▶ [EXERCISE GOAL]:
Among the entries below, extract exactly the lines that run from the one with "exact Nat.lt_succ_of_le (le_trans" through the one with "-- ===== LEMMAS", both ends included.

◇ ◇ ◇

-- pv_equiv track=rewrite | github.com/GoodGuyGroves/deep-researcher | engine.py | _deduplicate_and_format_sources
-- ===== SOURCE A (Python) =====
-- CHARS_PER_TOKEN = 4
--
-- def _deduplicate_and_format_sources(
--     search_response: dict,
--     max_tokens_per_source: int,
--     fetch_full_page: bool = False,
-- ) -> str:
--     """Deduplicate search results by URL and format them for the LLM."""
--     results = search_response.get("results", [])
--
--     seen_urls: set[str] = set()
--     formatted = "Sources:\n\n"
--
--     for source in results:
--         url = source.get("url", "")
--         if url in seen_urls:
--             continue
--         seen_urls.add(url)
--
--         title = source.get("title", "")
--         snippet = source.get("content", "")
--         formatted += f"Source: {title}\n===\n"
--         formatted += f"URL: {url}\n===\n"
--         formatted += f"Most relevant content from source: {snippet}\n===\n"
--
--         if fetch_full_page:
--             char_limit = max_tokens_per_source * CHARS_PER_TOKEN
--             raw = source.get("raw_content") or ""
--             if len(raw) > char_limit:
--                 raw = raw[:char_limit] + "... [truncated]"
--             formatted += (
--                 f"Full source content limited to {max_tokens_per_source} tokens: {raw}\n\n"
--             )
--
--     return formatted.strip()
-- ===== SOURCE B (Python) =====
-- CHARS_PER_TOKEN = 4
--
--
-- def _deduplicate_and_format_sources(
--     search_response,
--     max_tokens_per_source,
--     fetch_full_page=False,
-- ):
--     """Filter-based nub: no seen-set; repeatedly format the head source and
--     delete every later source sharing its URL from the remaining work list."""
--     blocks = []
--     rest = list(search_response.get("results", []))
--     while rest:
--         head = rest[0]
--         url = head.get("url", "")
--         text = (
--             f"Source: {head.get('title', '')}\n===\n"
--             f"URL: {url}\n===\n"
--             f"Most relevant content from source: {head.get('content', '')}\n===\n"
--         )
--         if fetch_full_page:
--             limit = max_tokens_per_source * CHARS_PER_TOKEN
--             raw = head.get("raw_content") or ""
--             if len(raw) > limit:
--                 raw = raw[:limit] + "... [truncated]"
--             text += (
--                 f"Full source content limited to {max_tokens_per_source} tokens: {raw}\n\n"
--             )
--         blocks.append(text)
--         rest = [s for s in rest[1:] if s.get("url", "") != url]
--     return ("Sources:\n\n" + "".join(blocks)).strip()
-- ===== Notes on version B (the rewrite author's own statement) =====
-- stated objective: alternative
-- what changed: Replaces A's single pass with a seen-URL set by a filter-based nub: no set at all - the loop repeatedly formats the head of a shrinking work list and removes every later source with the same URL before continuing, collecting blocks into a list joined at the end.
import Mathlib
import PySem

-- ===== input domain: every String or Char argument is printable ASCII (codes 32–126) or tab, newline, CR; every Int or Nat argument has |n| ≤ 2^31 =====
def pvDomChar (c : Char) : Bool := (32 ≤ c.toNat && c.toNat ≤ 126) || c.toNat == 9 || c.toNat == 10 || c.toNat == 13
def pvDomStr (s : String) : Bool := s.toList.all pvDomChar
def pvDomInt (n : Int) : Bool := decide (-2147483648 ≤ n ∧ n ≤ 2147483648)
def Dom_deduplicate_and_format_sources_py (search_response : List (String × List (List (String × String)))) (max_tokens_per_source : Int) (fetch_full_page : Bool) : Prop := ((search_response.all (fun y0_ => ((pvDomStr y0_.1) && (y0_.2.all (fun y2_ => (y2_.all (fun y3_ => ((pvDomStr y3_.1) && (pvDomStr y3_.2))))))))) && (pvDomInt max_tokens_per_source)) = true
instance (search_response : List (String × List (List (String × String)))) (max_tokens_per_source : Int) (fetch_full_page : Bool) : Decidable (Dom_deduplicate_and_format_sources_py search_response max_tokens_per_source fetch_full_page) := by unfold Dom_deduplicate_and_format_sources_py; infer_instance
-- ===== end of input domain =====

-- B replaces A's seen-set dedup loop with a filter-based nub (format head, filter its URL out of the rest); same output, different algorithm, not faster.


-- ===== PORT A =====
-- one iteration of A's loop over `results`: state = (seen_urls, formatted)
def pvStepA (max_tokens_per_source : Int) (fetch_full_page : Bool)
    (st : PySem.Set String × String) (source : List (String × String)) :
    PySem.Set String × String :=
  let url := PySem.Dict.getD (PySem.Dict.mk source) "url" ""
  if PySem.Set.contains st.1 url then st
  else
    let seen := PySem.Set.add st.1 url
    let title := PySem.Dict.getD (PySem.Dict.mk source) "title" ""
    let snippet := PySem.Dict.getD (PySem.Dict.mk source) "content" ""
    let formatted := st.2 ++ ("Source: " ++ title ++ "\n===\n")
    let formatted := formatted ++ ("URL: " ++ url ++ "\n===\n")
    let formatted := formatted ++ ("Most relevant content from source: " ++ snippet ++ "\n===\n")
    let formatted :=
      if fetch_full_page then
        let char_limit := max_tokens_per_source * 4
        -- `source.get("raw_content") or ""`: "" is the only falsy str, so this is getD with default ""
        let raw0 := PySem.Dict.getD (PySem.Dict.mk source) "raw_content" ""
        let raw := if PySem.Str.len raw0 > char_limit
                   then PySem.Str.slice raw0 none (some char_limit) ++ "... [truncated]"
                   else raw0
        formatted ++ ("Full source content limited to " ++ PySem.Int.toStr max_tokens_per_source ++ " tokens: " ++ raw ++ "\n\n")
      else formatted
    (seen, formatted)

def deduplicate_and_format_sources_py (search_response : List (String × List (List (String × String)))) (max_tokens_per_source : Int) (fetch_full_page : Bool) : String :=
  let results := PySem.Dict.getD (PySem.Dict.mk search_response) "results" []
  let st := results.foldl (pvStepA max_tokens_per_source fetch_full_page) (PySem.Set.empty, "Sources:\n\n")
  PySem.Str.strip st.2

-- ===== PORT B =====
def pvUrlOf (source : List (String × String)) : String :=
  PySem.Dict.getD (PySem.Dict.mk source) "url" ""

-- the body of Source B's loop: the formatted block for the head source
def pvBlockB (max_tokens_per_source : Int) (fetch_full_page : Bool)
    (head : List (String × String)) : String :=
  let text := "Source: " ++ PySem.Dict.getD (PySem.Dict.mk head) "title" "" ++ "\n===\n"
      ++ "URL: " ++ pvUrlOf head ++ "\n===\n"
      ++ "Most relevant content from source: " ++ PySem.Dict.getD (PySem.Dict.mk head) "content" "" ++ "\n===\n"
  if fetch_full_page then
    let limit := max_tokens_per_source * 4
    let raw0 := PySem.Dict.getD (PySem.Dict.mk head) "raw_content" ""
    let raw := if PySem.Str.len raw0 > limit
               then PySem.Str.slice raw0 none (some limit) ++ "... [truncated]"
               else raw0
    text ++ ("Full source content limited to " ++ PySem.Int.toStr max_tokens_per_source ++ " tokens: " ++ raw ++ "\n\n")
  else text

-- Source B's while loop: block the head, filter its URL out of the tail, continue
def pvRunB (max_tokens_per_source : Int) (fetch_full_page : Bool) :
    List (List (String × String)) → List String
  | [] => []
  | head :: tail =>
    pvBlockB max_tokens_per_source fetch_full_page head
      :: pvRunB max_tokens_per_source fetch_full_page
           (tail.filter (fun s => pvUrlOf s ≠ pvUrlOf head))
termination_by rs => rs.length
decreasing_by
  simp only [List.length_unattach, List.length_cons]
  exact Nat.lt_succ_of_le (le_trans (List.length_filter_le _ _) (le_of_eq (List.length_attach)))

def deduplicate_and_format_sources_py_alt (search_response : List (String × List (List (String × String)))) (max_tokens_per_source : Int) (fetch_full_page : Bool) : String :=
  let results := PySem.Dict.getD (PySem.Dict.mk search_response) "results" []
  PySem.Str.strip ("Sources:\n\n" ++ PySem.Str.join "" (pvRunB max_tokens_per_source fetch_full_page results))

-- ===== PRECONDITION & SPEC =====
def Spec_deduplicate_and_format_sources_py (search_response : List (String × List (List (String × String)))) (max_tokens_per_source : Int) (fetch_full_page : Bool) (out : String) : Prop := out = deduplicate_and_format_sources_py_alt search_response max_tokens_per_source fetch_full_page
instance (search_response : List (String × List (List (String × String)))) (max_tokens_per_source : Int) (fetch_full_page : Bool) (out : String) : Decidable (Spec_deduplicate_and_format_sources_py search_response max_tokens_per_source fetch_full_page out) := by unfold Spec_deduplicate_and_format_sources_py; infer_instance

-- ===== CLAIM =====
def Claim_equal_deduplicate_and_format_sources_py : Prop := ∀ (search_response : List (String × List (List (String × String)))) (max_tokens_per_source : Int) (fetch_full_page : Bool), Dom_deduplicate_and_format_sources_py search_response max_tokens_per_source fetch_full_page → Spec_deduplicate_and_format_sources_py search_response max_tokens_per_source fetch_full_page (deduplicate_and_format_sources_py search_response max_tokens_per_source fetch_full_page)

-- ===== LEMMAS AND PROOFS =====

theorem pv_join_nil : PySem.Str.join "" ([] : List String) = "" := rfl

theorem pv_join_cons (x : String) (l : List String) :
    PySem.Str.join "" (x :: l) = x ++ PySem.Str.join "" l := by
  apply String.toList_inj.mp
  cases l <;> simp [PySem.Str.join, PySem.Chars.join, List.intercalate]

-- A's fold, from an arbitrary seen set, equals the blocks of the sources whose URLs
-- are new, deduplicated by the filter-based nub.
theorem pv_foldA (m : Int) (f : Bool) (rs : List (List (String × String))) :
    ∀ (seen : PySem.Set String) (acc : String),
      (rs.foldl (pvStepA m f) (seen, acc)).2
        = acc ++ PySem.Str.join "" (pvRunB m f (rs.filter (fun s => !PySem.Set.contains seen (pvUrlOf s)))) := by
  induction rs with
  | nil => intro seen acc; rw [List.filter_nil, List.foldl_nil, pvRunB, pv_join_nil, String.append_empty]
  | cons s rest ih =>
    intro seen acc
    have e : PySem.Dict.getD (PySem.Dict.mk s) "url" "" = pvUrlOf s := rfl
    simp only [List.foldl_cons, List.filter_cons]
    by_cases h : pvUrlOf s ∈ seen
    · have hc : PySem.Set.contains seen (pvUrlOf s) = true := by
        simpa [PySem.Set.contains] using h
      have hA : pvStepA m f (seen, acc) s = (seen, acc) := by
        simp only [pvStepA, e, hc, if_true]
      rw [hA, hc]
      simp only [Bool.not_true, Bool.false_eq_true, if_false]
      exact ih seen acc
    · have hc : PySem.Set.contains seen (pvUrlOf s) = false := by
        simpa [PySem.Set.contains] using h
      have hA : pvStepA m f (seen, acc) s
          = (PySem.Set.add seen (pvUrlOf s), acc ++ pvBlockB m f s) := by
        simp only [pvStepA, pvBlockB, e, hc, Bool.false_eq_true, if_false]
        cases f <;>
          (refine Prod.ext rfl ?_; apply String.toList_inj.mp; simp [pvUrlOf, String.append_assoc])
      rw [hA, hc]
      simp only [Bool.not_false, ite_true]
      have hfil : (rest.filter (fun t => !PySem.Set.contains (PySem.Set.add seen (pvUrlOf s)) (pvUrlOf t)))
          = (rest.filter (fun t => !PySem.Set.contains seen (pvUrlOf t))).filter
              (fun t => pvUrlOf t ≠ pvUrlOf s) := by
        rw [List.filter_filter]
        apply List.filter_congr
        intro t _
        by_cases ht : pvUrlOf t = pvUrlOf s
        · simp [PySem.Set.contains, PySem.Set.mem_add, ht]
        · simp [PySem.Set.contains, PySem.Set.mem_add, ht]
      rw [ih (PySem.Set.add seen (pvUrlOf s)) (acc ++ pvBlockB m f s), hfil]
      rw [pvRunB, pv_join_cons]
      apply String.toList_inj.mp
      simp [String.append_assoc]

theorem pv_filter_empty (rs : List (List (String × String))) :
    rs.filter (fun s => !PySem.Set.contains PySem.Set.empty (pvUrlOf s)) = rs := by
  apply List.filter_eq_self.mpr
  intro t _
  simp [PySem.Set.contains, PySem.Set.empty]

-- ===== VERDICT =====
theorem deduplicate_and_format_sources_py_spec : Claim_equal_deduplicate_and_format_sources_py := by
  intro sr m f _
  unfold Spec_deduplicate_and_format_sources_py
  unfold deduplicate_and_format_sources_py deduplicate_and_format_sources_py_alt
  simp only []
  rw [pv_foldA, pv_filter_empty]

◇ ◇ ◇

▶ [EXERCISE ANSWER]:
  exact Nat.lt_succ_of_le (le_trans (List.length_filter_le _ _) (le_of_eq (List.length_attach)))

def deduplicate_and_format_sources_py_alt (search_response : List (String × List (List (String × String)))) (max_tokens_per_source : Int) (fetch_full_page : Bool) : String :=
  let results := PySem.Dict.getD (PySem.Dict.mk search_response) "results" []
  PySem.Str.strip ("Sources:\n\n" ++ PySem.Str.join "" (pvRunB max_tokens_per_source fetch_full_page results))

-- ===== PRECONDITION & SPEC =====
def Spec_deduplicate_and_format_sources_py (search_response : List (String × List (List (String × String)))) (max_tokens_per_source : Int) (fetch_full_page : Bool) (out : String) : Prop := out = deduplicate_and_format_sources_py_alt search_response max_tokens_per_source fetch_full_page
instance (search_response : List (String × List (List (String × String)))) (max_tokens_per_source : Int) (fetch_full_page : Bool) (out : String) : Decidable (Spec_deduplicate_and_format_sources_py search_response max_tokens_per_source fetch_full_page out) := by unfold Spec_deduplicate_and_format_sources_py; infer_instance

-- ===== CLAIM =====
def Claim_equal_deduplicate_and_format_sources_py : Prop := ∀ (search_response : List (String × List (List (String × String)))) (max_tokens_per_source : Int) (fetch_full_page : Bool), Dom_deduplicate_and_format_sources_py search_response max_tokens_per_source fetch_full_page → Spec_deduplicate_and_format_sources_py search_response max_tokens_per_source fetch_full_page (deduplicate_and_format_sources_py search_response max_tokens_per_source fetch_full_page)

-- ===== LEMMAS AND PROOFS =====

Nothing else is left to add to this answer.